(WHAT THIS TASK INVOLVES)
Please reproduce, exactly and in full, the lines running from the one that contains "instance (graph : List" to the end of the entries.

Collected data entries
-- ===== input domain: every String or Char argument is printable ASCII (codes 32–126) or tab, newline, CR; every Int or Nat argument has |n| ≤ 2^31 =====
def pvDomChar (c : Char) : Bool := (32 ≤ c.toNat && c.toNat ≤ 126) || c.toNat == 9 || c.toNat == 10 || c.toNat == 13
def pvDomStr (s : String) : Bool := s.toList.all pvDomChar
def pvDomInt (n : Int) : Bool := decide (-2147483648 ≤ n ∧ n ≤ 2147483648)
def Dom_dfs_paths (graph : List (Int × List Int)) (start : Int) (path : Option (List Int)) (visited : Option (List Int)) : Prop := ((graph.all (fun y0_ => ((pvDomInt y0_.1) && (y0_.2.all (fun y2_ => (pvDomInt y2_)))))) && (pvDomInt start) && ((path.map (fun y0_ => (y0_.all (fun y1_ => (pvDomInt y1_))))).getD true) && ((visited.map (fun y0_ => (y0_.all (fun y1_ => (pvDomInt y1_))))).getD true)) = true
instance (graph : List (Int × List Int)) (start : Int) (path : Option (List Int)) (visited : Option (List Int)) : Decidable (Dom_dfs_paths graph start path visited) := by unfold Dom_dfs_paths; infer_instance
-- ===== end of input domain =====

(RESPONSE TO THE EXERCISE)
instance (graph : List (Int × List Int)) (start : Int) (path : Option (List Int)) (visited : Option (List Int)) : Decidable (Dom_dfs_paths graph start path visited) := by unfold Dom_dfs_paths; infer_instance
-- ===== end of input domain =====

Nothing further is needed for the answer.